The functional service providers involved in the figure refer to providers with a relatively single type of service, while logistics integrators involve a wide range of businesses, usually have a strong logistics network, and can provide customers with a full set of services. Functional logistics is a kind of logistics service; it is a relatively simple logistics service. Companies that provide this service only undertake and complete one or several logistics functions, such as undertaking transportation, warehousing or processing a certain business, a single cargo loan, or ship loan business [15]. In fact, the logistics service supply chain is a multilevel service, as shown in Figure 2.

The logistics service supply chain is a multilevel service and exists at all levels of logistics service providers. It can achieve the purpose of providing high-quality logistics services to end customers while obtaining its own profits through cooperation and integration.

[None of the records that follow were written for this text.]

-- pv_equiv track=rewrite | github.com/hann2a/baekjoon_hub | SWEA/Unrated/2383. ［모의 SW 역량테스트］ 점심 식사시간/［모의 SW 역량테스트］ 점심 식사시간.py | calculate_stair_time
-- ===== SOURCE A (Python) =====
-- def calculate_stair_time(stair_time, arrivals):
--     if not arrivals:
--         return 0
--
--     arrivals.sort()
--     in_use = []  # 현재 계단에 올라가 '내릴 때'의 완료시각들 (정렬 유지)
--
--     for t in arrivals:
--         # 도착한 시각 t 이전에 끝난 사람들 제거
--         in_use = [x for x in in_use if x > t]
--
--         if len(in_use) < 3:
--             # 자리가 있음: 바로 시작
--             finish = t + stair_time
--         else:
--             # 자리가 없음: 가장 빨리 끝나는 사람의 완료시각 이후에 시작
--             earliest = in_use.pop(0)  # 정렬되어 있으니 앞이 최소
--             finish = earliest + stair_time
--
--         # 완료시각을 삽입 정렬로 넣어 정렬 유지
--         import bisect
--         bisect.insort(in_use, finish)
--
--     return in_use[-1]  # 마지막 사람이 끝나는 시각
-- ===== SOURCE B (Python) =====
-- def calculate_stair_time(stair_time, arrivals):
--     if not arrivals:
--         return 0
--     arrivals.sort()
--     window = []  # finish times of the 3 most recent starters, oldest first
--     for t in arrivals:
--         start = max(t, window.pop(0)) if len(window) == 3 else t
--         window.append(start + stair_time)
--     return window[-1]
-- ===== Notes on version B (the rewrite author's own statement) =====
-- stated objective: simpler
-- what changed: Replaces A's time-pruned sorted active-set (per-step filter comprehension + pop(0) + bisect.insort) with a plain FIFO window of the last three finish times and the recurrence finish_i = max(t_i, finish_{i-3}) + stair_time; no pruning or sorted insertion is ever needed.
import Mathlib
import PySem

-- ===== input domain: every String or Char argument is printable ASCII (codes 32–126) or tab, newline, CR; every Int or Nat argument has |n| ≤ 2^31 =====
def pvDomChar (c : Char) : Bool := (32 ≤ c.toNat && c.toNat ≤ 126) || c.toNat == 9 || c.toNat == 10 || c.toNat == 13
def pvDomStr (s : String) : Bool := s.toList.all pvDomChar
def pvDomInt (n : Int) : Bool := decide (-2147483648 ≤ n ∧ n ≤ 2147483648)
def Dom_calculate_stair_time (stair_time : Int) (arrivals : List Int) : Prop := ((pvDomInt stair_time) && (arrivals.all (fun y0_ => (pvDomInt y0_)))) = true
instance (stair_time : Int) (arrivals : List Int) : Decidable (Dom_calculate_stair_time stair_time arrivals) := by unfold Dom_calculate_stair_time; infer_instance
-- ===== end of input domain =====

-- B replaces A's time-pruned sorted active-set (filter + pop(0) + bisect.insort) with a plain FIFO
-- window of the last three finish times (simpler state, no pruning or sorted insertion).
-- Both A and B sort `arrivals` in place; the equivalence proved here is about the return value.

-- ===== PORT A =====
-- bisect.insort(xs, v)  (insert at bisect_right position)
def pvInsort (xs : List Int) (v : Int) : List Int :=
  PySem.List.insert xs ((PySem.List.bisectRight xs v : Nat) : Int) v

-- one iteration of A's loop body over `in_use`
def pvStepA (st : Int) (in_use : List Int) (t : Int) : List Int :=
  let pruned := in_use.filter (fun x => decide (x > t))
  if pruned.length < 3 then
    pvInsort pruned (t + st)
  else
    match PySem.List.pop? pruned 0 with
    | some (e, rest) => pvInsort rest (e + st)
    | none => pvInsort pruned (t + st)   -- unreachable: here pruned has 3 elements

def calculate_stair_time (stair_time : Int) (arrivals : List Int) : Int :=
  if arrivals = [] then 0
  else
    let s := PySem.List.sorted arrivals (fun x => x)
    let in_use := s.foldl (pvStepA stair_time) []
    match PySem.List.pyGet? in_use (-1) with   -- in_use[-1]
    | some v => v
    | none => 0   -- unreachable: the loop ran at least once, so in_use ≠ []

-- ===== PORT B =====
-- one iteration of B's loop body over `window`
def pvStepB (st : Int) (w : List Int) (t : Int) : List Int :=
  if w.length = 3 then
    match PySem.List.pop? w 0 with             -- window.pop(0)
    | some (e, rest) => rest ++ [max t e + st]
    | none => w ++ [t + st]                    -- unreachable: here w has 3 elements
  else w ++ [t + st]

def calculate_stair_time_alt (stair_time : Int) (arrivals : List Int) : Int :=
  if arrivals = [] then 0
  else
    let s := PySem.List.sorted arrivals (fun x => x)
    let w := s.foldl (pvStepB stair_time) []
    match PySem.List.pyGet? w (-1) with        -- window[-1]
    | some v => v
    | none => 0   -- unreachable: the loop ran at least once, so window ≠ []

-- ===== PRECONDITION & SPEC =====
def Spec_calculate_stair_time (stair_time : Int) (arrivals : List Int) (out : Int) : Prop := out = calculate_stair_time_alt stair_time arrivals
instance (stair_time : Int) (arrivals : List Int) (out : Int) : Decidable (Spec_calculate_stair_time stair_time arrivals out) := by unfold Spec_calculate_stair_time; infer_instance

-- ===== CLAIM (what is proved, stated in full; the proofs are below) =====
def Claim_equal_calculate_stair_time : Prop := ∀ (stair_time : Int) (arrivals : List Int), Dom_calculate_stair_time stair_time arrivals → Spec_calculate_stair_time stair_time arrivals (calculate_stair_time stair_time arrivals)

-- ===== LEMMAS AND PROOFS =====

-- Invariant relating A's state `u` (= in_use) to B's state `w` (= window) after processing a
-- nonempty prefix whose last arrival is `lastT`: w holds the finish times of the ≤ 3 most recent
-- starters (oldest first, nondecreasing), u is w minus the entries already expired at lastT
-- (except the newest, which A prunes only at the NEXT arrival), and the newest finish is bounded
-- so that the next finish can never undercut it.
def pvInv (st lastT : Int) (u w : List Int) : Prop :=
  (∃ a, w = [a] ∧ u = [a] ∧ a ≤ lastT + st) ∨
  (∃ a b, w = [a, b] ∧ a ≤ b ∧
      u = [a].filter (fun x => decide (x > lastT)) ++ [b] ∧ b ≤ lastT + st) ∨
  (∃ a b c, w = [a, b, c] ∧ a ≤ b ∧ b ≤ c ∧
      u = [a, b].filter (fun x => decide (x > lastT)) ++ [c] ∧ c ≤ max lastT a + st)

lemma pvInsort_append (xs : List Int) (v : Int) (hs : xs.Pairwise (· ≤ ·))
    (hmax : ∀ x ∈ xs, x ≤ v) : pvInsort xs v = xs ++ [v] := by
  have hspec := PySem.List.bisectRight_spec xs v hs
  have hlen : PySem.List.bisectRight xs v = xs.length := by
    rcases hspec with ⟨h1, _, h3⟩
    by_contra hne
    have hlt : PySem.List.bisectRight xs v < xs.length := lt_of_le_of_ne h1 hne
    have := h3 (PySem.List.bisectRight xs v) hlt le_rfl
    exact absurd (hmax _ (List.getElem_mem hlt)) (not_le.mpr this)
  rw [pvInsort, hlen, PySem.List.insert_natCast xs xs.length v le_rfl]
  simp

lemma pvFilter_filter (lastT t : Int) (hle : lastT ≤ t) (l : List Int) :
    (l.filter (fun x => decide (x > lastT))).filter (fun x => decide (x > t)) =
      l.filter (fun x => decide (x > t)) := by
  rw [List.filter_filter]
  apply List.filter_congr
  intro x _
  by_cases h : x > t
  · simp [h, lt_of_le_of_lt hle h]
  · simp [h]

lemma pvInv_step (st lastT t : Int) (u w : List Int) (hle : lastT ≤ t)
    (h : pvInv st lastT u w) : pvInv st t (pvStepA st u t) (pvStepB st w t) := by
  rcases h with ⟨a, hw, hu, hb⟩ | ⟨a, b, hw, hab, hu, hb⟩ | ⟨a, b, c, hw, hab, hbc, hu, hb⟩
  · -- w = [a]
    subst hw hu
    have hfin : a ≤ t + st := le_trans hb (by omega)
    have hA : pvStepA st [a] t = [a].filter (fun x => decide (x > t)) ++ [t + st] := by
      have hlen : ([a].filter (fun x => decide (x > t))).length < 3 := by
        have := List.length_filter_le (fun x => decide (x > t)) [a]
        simp only [List.length_cons, List.length_nil] at this; omega
      simp only [pvStepA, if_pos hlen]
      apply pvInsort_append
      · exact List.Pairwise.filter _ (by simp)
      · intro x hx
        have := List.mem_filter.mp hx
        simp at this
        omega
    rw [hA]
    refine Or.inr (Or.inl ⟨a, t + st, ?_, hfin, rfl, le_refl _⟩)
    simp [pvStepB]
  · -- w = [a, b]
    subst hw hu
    have hbt : b ≤ t + st := le_trans hb (by omega)
    have hat : a ≤ t + st := le_trans hab hbt
    have hprune : (([a].filter (fun x => decide (x > lastT)) ++ [b]).filter
        (fun x => decide (x > t))) = [a, b].filter (fun x => decide (x > t)) := by
      rw [List.filter_append, pvFilter_filter lastT t hle]
      show _ = ([a] ++ [b]).filter _
      rw [List.filter_append]
    have hA : pvStepA st ([a].filter (fun x => decide (x > lastT)) ++ [b]) t =
        [a, b].filter (fun x => decide (x > t)) ++ [t + st] := by
      have hlen : ([a, b].filter (fun x => decide (x > t))).length < 3 := by
        have := List.length_filter_le (fun x => decide (x > t)) [a, b]
        simp only [List.length_cons, List.length_nil] at this; omega
      simp only [pvStepA, hprune, if_pos hlen]
      apply pvInsort_append
      · exact List.Pairwise.filter _ (by simp [hab])
      · intro x hx
        have := List.mem_filter.mp hx
        simp at this
        rcases this.1 with h | h <;> omega
    rw [hA]
    refine Or.inr (Or.inr ⟨a, b, t + st, ?_, hab, hbt, rfl, by simp⟩)
    simp [pvStepB]
  · -- w = [a, b, c]
    subst hw hu
    have hprune : (([a, b].filter (fun x => decide (x > lastT)) ++ [c]).filter
        (fun x => decide (x > t))) = [a, b, c].filter (fun x => decide (x > t)) := by
      rw [List.filter_append, pvFilter_filter lastT t hle]
      show _ = ([a, b] ++ [c]).filter _
      rw [List.filter_append]
    by_cases hta : a > t
    · -- all three still on the stairs: A pops a, B dequeues a; finish = a + st
      have htb : b > t := lt_of_lt_of_le hta hab
      have htc : c > t := lt_of_lt_of_le htb hbc
      have hmaxa : max lastT a = a := max_eq_right (le_trans hle (le_of_lt hta))
      have hca : c ≤ a + st := by rw [hmaxa] at hb; exact hb
      have hfilter : [a, b, c].filter (fun x => decide (x > t)) = [a, b, c] := by
        simp [hta, htb, htc]
      have hA : pvStepA st ([a, b].filter (fun x => decide (x > lastT)) ++ [c]) t =
          [b, c] ++ [a + st] := by
        simp only [pvStepA, hprune, hfilter]
        rw [if_neg (by simp), PySem.List.pop?_zero_cons]
        apply pvInsort_append
        · simp [hbc]
        · intro x hx
          simp at hx
          rcases hx with h | h <;> omega
      rw [hA]
      refine Or.inr (Or.inr ⟨b, c, a + st, ?_, hbc, hca, by simp [htb, htc], by
        have : b ≤ max t b := le_max_right _ _
        omega⟩)
      simp only [pvStepB, List.length_cons, List.length_nil]
      rw [if_pos trivial, PySem.List.pop?_zero_cons]
      simp [max_eq_right (le_of_lt hta)]
    · -- a already finished (a ≤ t): at most two survive; finish = t + st
      rw [not_lt] at hta
      have hct : c ≤ t + st := le_trans hb (by
        have : max lastT a ≤ t := max_le hle hta
        omega)
      have hbt : b ≤ t + st := le_trans hbc hct
      have hfa : [a, b, c].filter (fun x => decide (x > t)) =
          [b, c].filter (fun x => decide (x > t)) := by
        show ([a] ++ [b, c]).filter _ = _
        rw [List.filter_append]
        simp [not_lt.mpr hta]
      have hA : pvStepA st ([a, b].filter (fun x => decide (x > lastT)) ++ [c]) t =
          [b, c].filter (fun x => decide (x > t)) ++ [t + st] := by
        have hlen : ([b, c].filter (fun x => decide (x > t))).length < 3 := by
          have := List.length_filter_le (fun x => decide (x > t)) [b, c]
          simp only [List.length_cons, List.length_nil] at this; omega
        simp only [pvStepA, hprune, hfa, if_pos hlen]
        apply pvInsort_append
        · exact List.Pairwise.filter _ (by simp [hbc])
        · intro x hx
          have := List.mem_filter.mp hx
          simp at this
          rcases this.1 with h | h <;> omega
      rw [hA]
      refine Or.inr (Or.inr ⟨b, c, t + st, ?_, hbc, hct, rfl, by
        have : t ≤ max t b := le_max_left _ _
        omega⟩)
      simp only [pvStepB, List.length_cons, List.length_nil]
      rw [if_pos trivial, PySem.List.pop?_zero_cons]
      simp [max_eq_left hta]

lemma pvInv_fold (st : Int) (ts : List Int) : ∀ (lastT : Int) (u w : List Int),
    (lastT :: ts).Pairwise (· ≤ ·) → pvInv st lastT u w →
    ∃ L, pvInv st L (ts.foldl (pvStepA st) u) (ts.foldl (pvStepB st) w) := by
  induction ts with
  | nil => exact fun lastT u w _ h => ⟨lastT, h⟩
  | cons t rest ih =>
    intro lastT u w hpw h
    rcases List.pairwise_cons.mp hpw with ⟨hfst, hrest⟩
    exact ih t _ _ hrest (pvInv_step st lastT t u w (hfst t (by simp)) h)

lemma pvInv_getLast (st L : Int) (u w : List Int) (h : pvInv st L u w) :
    PySem.List.pyGet? u (-1) = PySem.List.pyGet? w (-1) ∧ w ≠ [] := by
  rw [PySem.List.pyGet?_neg_one, PySem.List.pyGet?_neg_one]
  rcases h with ⟨a, hw, hu, _⟩ | ⟨a, b, hw, _, hu, _⟩ | ⟨a, b, c, hw, _, _, hu, _⟩ <;>
    subst hw hu <;> simp

lemma pvFirst_step (st t : Int) :
    pvStepA st [] t = [t + st] ∧ pvStepB st [] t = [t + st] := by
  constructor
  · simp only [pvStepA, List.filter_nil]
    rw [if_pos (by simp)]
    rw [pvInsort_append [] (t + st) (by simp) (by simp)]
    rfl
  · simp [pvStepB]

-- ===== VERDICT (by name: the statement is the Claim_ definition above) =====
theorem calculate_stair_time_spec : Claim_equal_calculate_stair_time := by
  intro st arrivals _
  unfold Spec_calculate_stair_time calculate_stair_time calculate_stair_time_alt
  by_cases hnil : arrivals = []
  · simp [hnil]
  · rw [if_neg hnil, if_neg hnil]
    have hslen : PySem.List.sorted arrivals (fun x => x) ≠ [] := by
      intro hs
      have := PySem.List.sorted_perm arrivals (fun x => x) false
      rw [hs] at this
      exact hnil (List.Perm.nil_eq this).symm
    obtain ⟨t0, rest, hs⟩ := List.exists_cons_of_ne_nil hslen
    have hpw : (PySem.List.sorted arrivals (fun x => x)).Pairwise (fun a b => a ≤ b) :=
      PySem.List.sorted_pairwise arrivals (fun x => x)
    rw [hs] at hpw
    rw [hs]
    simp only [List.foldl_cons]
    rw [(pvFirst_step st t0).1, (pvFirst_step st t0).2]
    have hinv0 : pvInv st t0 [t0 + st] [t0 + st] := Or.inl ⟨t0 + st, rfl, rfl, le_refl _⟩
    obtain ⟨L, hinv⟩ := pvInv_fold st rest t0 _ _ hpw hinv0
    obtain ⟨heq, hne⟩ := pvInv_getLast st L _ _ hinv
    rw [heq]
-- ===== VERDICT (by name: the statement is the Claim_ definition above) =====
theorem big_spec : Claim_equal_big := by
  intro sign answer _ hpre
  obtain ⟨hsne, hlast⟩ := hpre
  unfold Spec_big
  cases hans : answer with
  | nil =>
    unfold big big_alt
    rw [if_pos (by simp), if_pos (by simp)]
    exact init_eq sign hsne 10 9 (by omega) (by omega)
  | cons a as =>
    obtain ⟨s0, rest0, hsg⟩ := List.exists_cons_of_ne_nil hsne
    obtain ⟨xs, x, hx⟩ : ∃ xs x, answer = xs ++ [x] := by
      rcases List.eq_nil_or_concat answer with h | ⟨l, b, h⟩
      · rw [h] at hans; cases hans
      · exact ⟨l, b, by simpa using h⟩
    have hgl : answer.getLast? = some x := by
      rw [hx]; exact List.getLast?_concat
    rw [hsg, hgl] at hlast
    simp only [List.head?_cons] at hlast
    have hcond : if (s0 == ">") = true then x ≤ 10 else -1 ≤ x := by
      by_cases h : (s0 == ">") = true <;> simp [h] at hlast ⊢ <;> omega
    rw [← hans, hx]
    have h1 := big_eq_extend sign s0 rest0 hsg xs x hcond
    unfold big_alt
    rw [if_neg (by simp)]
    exact h1
-- ===== VERDICT (by name: the statement is the Claim_ definition above) =====
theorem BFS_spec : Claim_equal_BFS := by
  intro graph n_node start ttl _ hpre
  obtain ⟨hstart, hrest⟩ := hpre
  unfold Spec_BFS BFS BFS_alt
  dsimp only
  set g := PySem.Dict.ofList graph with hg
  have hnd : g.keys.Nodup := PySem.Dict.nodup_keys_ofList graph
  have hstartk : start ∈ g.keys := (pvMemKeysOfList graph start).mpr hstart
  set V0 := g.keys.foldl (fun d k => d.insert k false) PySem.Dict.empty with hV0d
  set D0 := g.keys.foldl (fun d k => d.insert k (-1 : Int)) PySem.Dict.empty with hD0d
  have hV0f : ∀ x, pvVis V0 x = false := fun x =>
    pvGetDFoldlConst g.keys PySem.Dict.empty false x (by simp [PySem.Dict.getD_empty])
  have hD0f : ∀ x, D0.getD x (-1) = -1 := fun x =>
    pvGetDFoldlConst g.keys PySem.Dict.empty (-1) x (by simp [PySem.Dict.getD_empty])
  have hD0k : D0.keys = g.keys := pvKeysFoldlConst g.keys hnd (-1)
  have hsize : g.size = g.keys.length := by simp [PySem.Dict.size, PySem.Dict.keys]
  have hD0count : pvDCount g D0 = g.size := by
    unfold pvDCount
    rw [List.countP_eq_length.mpr (fun k _ => by simp [hD0f]), hsize]
  have hvs : V0.getD start false = false := hV0f start
  rw [pvALoop, if_neg (by simp [hvs])]
  by_cases httl : 0 ≤ ttl
  · -- ttl ≥ 0: process start at level 0, then run the simulation
    have hRk : ∀ x ∈ pvReachList graph start, ∀ c ∈ g.getD x [], c ∈ g.keys := by
      intro x hx c hc
      rcases hrest with h | h
      · omega
      · exact (pvMemKeysOfList graph c).mpr (h x hx c (hg ▸ hc))
    have hRc : ∀ x ∈ pvReachList graph start, ∀ c ∈ g.getD x [],
        c ∈ pvReachList graph start := by
      intro x hx c hc
      exact pvReach_closed graph start x c hx (hg ▸ hc)
    have hsR : start ∈ pvReachList graph start := pvReach_start graph start
    rw [if_neg (by rw [hD0f start]; omega)]
    rw [pvQueueAppend]
    have hm1 : D0.getD start (-1) + 1 = 0 := by rw [hD0f start]; ring
    rw [hm1]
    simp only [List.nil_append]
    set V1 := V0.insert start true with hV1
    set D1 := D0.insert start 0 with hD1
    set children0 := g.getD start [] with hch0
    set new0 := (children0.filter (fun c => !pvVis V1 c)).map (fun c => (start, c)) with hnew0
    -- B side: first outer step
    have hSU1 : ∀ x, (PySem.Set.add PySem.Set.empty start).contains x = pvVis V1 x := by
      intro x
      rw [pvContains_add, hV1, pvVis_insert, hV0f]
      simp [PySem.Set.empty, PySem.Set.contains]
    obtain ⟨hB2, hB1⟩ := pvChild (pvVis V1) start children0 (PySem.Set.add PySem.Set.empty start)
      (pvVis V1) [] hSU1 (fun _ h => h)
    rw [← hnew0] at hB2 hB1
    set delta0 := (pvFFU new0 (pvVis V1)).map Prod.snd with hdelta0
    set S1 := (children0.foldl pvBChild (PySem.Set.add PySem.Set.empty start, [])).1 with hS1
    have hpair : children0.foldl pvBChild (PySem.Set.add PySem.Set.empty start, [])
        = (S1, delta0) := by
      rw [hS1]
      conv_lhs => rw [← Prod.mk.eta (p := children0.foldl pvBChild (PySem.Set.add PySem.Set.empty start, []))]
      rw [hB2]
      simp
    have hBstep : pvBOuter g ttl 0 (PySem.Set.add PySem.Set.empty start) [start] 0
        = pvBOuter g ttl 1 S1 delta0 1 := by
      rw [pvBOuter, if_neg (by push_neg; exact ⟨by simp, by omega⟩)]
      simp only [List.foldl_cons, List.foldl_nil, ← hch0, hpair]
      norm_num
    rw [hBstep]
    -- the simulation from the state after the first pop
    obtain ⟨hkeysF, hcountF⟩ := pvMain g ttl hnd (pvReachList graph start) hRk hRc httl
      (2 * (g.size + (g.values.map List.length).sum) + 1)
      (g.size + (g.values.map List.length).sum)
      V1 D1 (D0.insert start start) new0 [] new0 0 [] delta0 S1 1
      (le_refl _)
      (by -- bound
        unfold pvBound
        have hw := pvWeight_insert g hnd V0 start hstartk (hV0f start)
        rw [← hch0, ← hV1] at hw
        have hwi := pvWeightInit g hnd V0 hV0f
        have hnl : new0.length ≤ children0.length := by
          rw [hnew0, List.length_map]
          exact List.length_filter_le _ _
        omega)
      (by simp)
      (by intro pc hpc; cases hpc)
      (by intro pc hpc
          rw [hnew0] at hpc
          rcases List.mem_map.mp hpc with ⟨ch, _, rfl⟩
          exact ⟨by rw [hV1, pvVis_insert]; simp, by rw [hD1, PySem.Dict.getD_insert_self]⟩)
      rfl
      (by rw [pvMarks_nil, hdelta0])
      (by intro x; rw [hB1 x]; simp)
      (by intro x hx; cases hx)
      (by intro x hx
          rw [hdelta0] at hx
          rcases List.mem_map.mp hx with ⟨pc, hpc, rfl⟩
          have := pvFFU_subset _ _ _ hpc
          rw [hnew0] at this
          rcases List.mem_map.mp this with ⟨ch, hch, rfl⟩
          exact ⟨hRk start hsR ch (List.mem_of_mem_filter hch),
            hRc start hsR ch (List.mem_of_mem_filter hch)⟩)
      (by intro x
          by_cases hxs : x = start
          · subst hxs
            rw [hV1, hD1, pvVis_insert, PySem.Dict.getD_insert_self]
            simp
          · rw [hV1, hD1, pvVis_insert, PySem.Dict.getD_insert_of_ne _ _ _ hxs, hV0f, hD0f]
            simp [hxs])
      (by rw [hD1, PySem.Dict.keys_insert_of_contains _ _
            ((PySem.Dict.contains_iff_mem_keys D0 start).mpr (hD0k ▸ hstartk))]
          exact hD0k)
      (le_refl 0)
      httl
      (by -- counting
          have := pvDCount_insert g hnd D0 start hstartk (hD0f start) 0 (by omega)
          rw [← hD1] at this
          simp only [List.length_nil, Nat.cast_zero, add_zero]
          omega)
    rw [pvReturnCount g _ hkeysF hnd, hcountF]
    have : pvBResume g ttl 0 S1 [] delta0 1 = pvBOuter g ttl 1 S1 delta0 1 := by
      unfold pvBResume
      simp
    rw [this]
  · -- ttl < 0: A breaks immediately on start; B's loop does not run
    rw [if_pos (by rw [hD0f start]; omega)]
    rw [pvReturnCount g D0 hD0k hnd, hD0count]
    rw [pvBOuter, if_pos (Or.inr (by omega))]
    ring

A port is a place for product handling and storage, and the logistics that appears in this port is called port logistics. As a global material node, ports have an important international status. With the rise of port economy, the importance of port logistics has also begun to appear. Port logistics is a special product, which mainly includes formal products, extended products, and core products [16, 17]. Its core product is the loading and unloading of goods; formal products are the use of different loading and unloading machinery and equipment and safety guarantee systems to complete the loading and unloading, transportation, and storage of goods; the extended product is to provide high-quality and convenient shipping and delivery procedures to shippers, and it is a complete service network. Due to the importance of port logistics to the entire port, the design of the port logistics service supply chain also affects the entire product supply chain [18]. The port logistics service supply chain refers to the functional network chain structure formed by the effective integration of various logistics service providers, port enterprises, transportation companies, and cargo owners relying on ports.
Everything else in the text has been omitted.